Fin 2017, en Nouvelle-Aquitaine, 73 % des entreprises créées début 2014 sont encore actives. Les « florissantes », celles qui se sont davantage développées que les autres, représentent une sur cinq de ces « jeunes pousses ». Le profil et les choix du créateur déterminent en grande partie leur expansion. Une jeune pousse a plus de chances de se développer si son créateur était cadre ou exerçait une profession intellectuelle supérieure ; de même s’il avait, dès la création, pour objectif le développement d’une activité plutôt que d’assurer son propre emploi. Le maintien parallèle d’une autre activité rémunérée ou l’expérience du créateur s’avèrent être aussi des facteurs favorables. Le secteur de l’hébergement-restauration est le plus propice à leur essor. La part de florissantes augmente avec les moyens financiers engagés à la création, mais aussi avec ceux investis par la suite. L’appartenance d’une jeune pousse à un groupe ou à un réseau d’enseigne facilite aussi sa croissance. Les efforts en termes de formation, d’innovation et de communication jouent souvent positivement.

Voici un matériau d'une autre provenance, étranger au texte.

-- pv_equiv track=rewrite | github.com/vdpham326/python-data-structures | sets/count_states.py | count_states
-- ===== SOURCE A (Python) =====
-- def count_states(moves):
--     current_state = (5, 5)
--     past_levels = {(5, 5)}
--
--     #iterate through the list moves
--     for move in moves:
--         x, y = current_state
--         if move == 1:
--             current_state = (min(x + 1, 10), y)
--         if move == 2:
--             if x > 0 and y < 10:
--                 current_state = (x - 1, y + 1)
--             else:
--                 current_state = (x, y)
--         if move == 3:
--             current_state = (x, max(y - 1, 0))
--
--         if current_state in past_levels:
--             return len(past_levels)
--         else:
--             past_levels.add(current_state)
--     return -1
-- ===== SOURCE B (Python) =====
-- def step(state, move):
--     x, y = state
--     if move == 1:
--         return (min(x + 1, 10), y)
--     elif move == 2:
--         return (x - 1, y + 1) if x > 0 and y < 10 else (x, y)
--     elif move == 3:
--         return (x, max(y - 1, 0))
--     else:
--         return state
--
--
-- def count_states(moves):
--     # pass 1: build the whole trajectory of states
--     states = [(5, 5)]
--     for m in moves:
--         states.append(step(states[-1], m))
--     # pass 2: scan for the first repeat with an initially-empty seen set
--     seen = set()
--     for s in states:
--         if s in seen:
--             return len(seen)
--         seen.add(s)
--     return -1
-- ===== Notes on version B (the rewrite author's own statement) =====
-- stated objective: alternative
-- what changed: Move application is factored into a pure step function, the full trajectory is built in one pass, and a second pass scans it with an initially-empty seen set, instead of A's single loop interleaving three sequential if-statements with the repeat check.
import Mathlib
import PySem

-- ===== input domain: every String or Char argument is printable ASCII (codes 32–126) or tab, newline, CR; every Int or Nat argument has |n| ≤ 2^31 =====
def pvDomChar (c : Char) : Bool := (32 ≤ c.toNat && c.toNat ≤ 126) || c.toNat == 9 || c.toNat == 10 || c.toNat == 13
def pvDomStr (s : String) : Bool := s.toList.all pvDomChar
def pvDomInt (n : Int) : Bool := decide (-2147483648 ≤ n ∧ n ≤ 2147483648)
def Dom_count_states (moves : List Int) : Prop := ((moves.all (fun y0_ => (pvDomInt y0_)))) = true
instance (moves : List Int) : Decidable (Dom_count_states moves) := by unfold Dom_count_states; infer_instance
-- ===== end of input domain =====

-- B builds the trajectory with a pure step function and scans it in a second pass;
-- objective: alternative decomposition (same O(n) cost).

-- ===== PORT A =====
-- A's loop: three sequential ifs on move (each reading the x, y bound at loop top),
-- then the repeat check against the set.
def countStatesLoopA : List Int → Int × Int → PySem.Set (Int × Int) → Int
  | [], _, _ => -1
  | m :: ms, cur, past =>
    let x := cur.1
    let y := cur.2
    let c1 := if m == 1 then (min (x + 1) 10, y) else cur
    let c2 := if m == 2 then (if x > 0 && y < 10 then (x - 1, y + 1) else (x, y)) else c1
    let c3 := if m == 3 then (x, max (y - 1) 0) else c2
    if PySem.Set.contains past c3 then (PySem.Set.len past : Int)
    else countStatesLoopA ms c3 (PySem.Set.add past c3)

def count_states (moves : List Int) : Int :=
  countStatesLoopA moves (5, 5) (PySem.Set.ofList [(5, 5)])

-- ===== PORT B =====
def stepAlt (state : Int × Int) (move : Int) : Int × Int :=
  if move == 1 then (min (state.1 + 1) 10, state.2)
  else if move == 2 then
    (if state.1 > 0 && state.2 < 10 then (state.1 - 1, state.2 + 1) else (state.1, state.2))
  else if move == 3 then (state.1, max (state.2 - 1) 0)
  else state

-- pass 1: the trajectory after the initial state (Source B's append loop)
def trajAlt : Int × Int → List Int → List (Int × Int)
  | _, [] => []
  | cur, m :: ms => stepAlt cur m :: trajAlt (stepAlt cur m) ms

-- pass 2: scan with an initially-empty seen set
def scanAlt : List (Int × Int) → PySem.Set (Int × Int) → Int
  | [], _ => -1
  | s :: rest, seen =>
    if PySem.Set.contains seen s then (PySem.Set.len seen : Int)
    else scanAlt rest (PySem.Set.add seen s)

def count_states_alt (moves : List Int) : Int :=
  scanAlt ((5, 5) :: trajAlt (5, 5) moves) PySem.Set.empty

-- ===== PRECONDITION & SPEC =====
def Spec_count_states (moves : List Int) (out : Int) : Prop := out = count_states_alt moves
instance (moves : List Int) (out : Int) : Decidable (Spec_count_states moves out) := by
  unfold Spec_count_states; infer_instance

-- ===== CLAIM (what is proved, stated in full; the proofs are below) =====
def Claim_equal_count_states : Prop :=
  ∀ (moves : List Int), Dom_count_states moves → Spec_count_states moves (count_states moves)

-- ===== LEMMAS AND PROOFS =====

-- A's three sequential ifs compute exactly B's step function.
theorem stepA_eq_stepAlt (cur : Int × Int) (m : Int) :
    (let x := cur.1
     let y := cur.2
     let c1 := if m == 1 then (min (x + 1) 10, y) else cur
     let c2 := if m == 2 then (if x > 0 && y < 10 then (x - 1, y + 1) else (x, y)) else c1
     if m == 3 then (x, max (y - 1) 0) else c2) = stepAlt cur m := by
  simp only [stepAlt]
  by_cases h1 : m == 1 <;> by_cases h2 : m == 2 <;> by_cases h3 : m == 3 <;>
    simp_all

-- A's fused loop equals B's build-then-scan on the same state and set.
theorem loopA_eq_scan (ms : List Int) (cur : Int × Int) (past : PySem.Set (Int × Int)) :
    countStatesLoopA ms cur past = scanAlt (trajAlt cur ms) past := by
  induction ms generalizing cur past with
  | nil => rfl
  | cons m rest ih =>
    simp only [countStatesLoopA, trajAlt, scanAlt, stepA_eq_stepAlt cur m]
    split <;> simp [ih]

-- ===== VERDICT (by name: the statement is the Claim_ definition above) =====
theorem count_states_spec : Claim_equal_count_states := by
  intro moves _
  unfold Spec_count_states count_states count_states_alt
  rw [loopA_eq_scan]
  rfl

Insee Analyses Nouvelle-Aquitaine
No 83
Paru le :Paru le03/12/2019
Michèle Charpentier, Virginie Fabre (Insee)
Insee Analyses Nouvelle-Aquitaine No 83- Décembre 2019

Fin 2017, 7 800 des 10 600 entreprises, hors auto-entreprises, créées au cours du premier semestre 2014 en Nouvelle-Aquitaine, existent encore, soit 73 %. Ce sont 8 points de plus que pour la génération 2010 : 65 % des entreprises créées début 2010 étaient toujours en activité fin 2013.

Parmi les « jeunes pousses », ces nouvelles entreprises de 2014 encore actives en 2017, les « florissantes » désignent dans cette étude celles qui, en matière de chiffre d’affaires ou d’emploi, se sont davantage développées que les autres au cours des premières années de leur existence : en Nouvelle-Aquitaine, comme au niveau national, une jeune pousse sur cinq peut être classée dans cette catégorie (pour comprendre). Leur croissance dépend de l’objectif et du profil du créateur, et surtout des moyens financiers investis. Certains de ces facteurs agissent dès le montage du projet, d’autres interviennent plus tard.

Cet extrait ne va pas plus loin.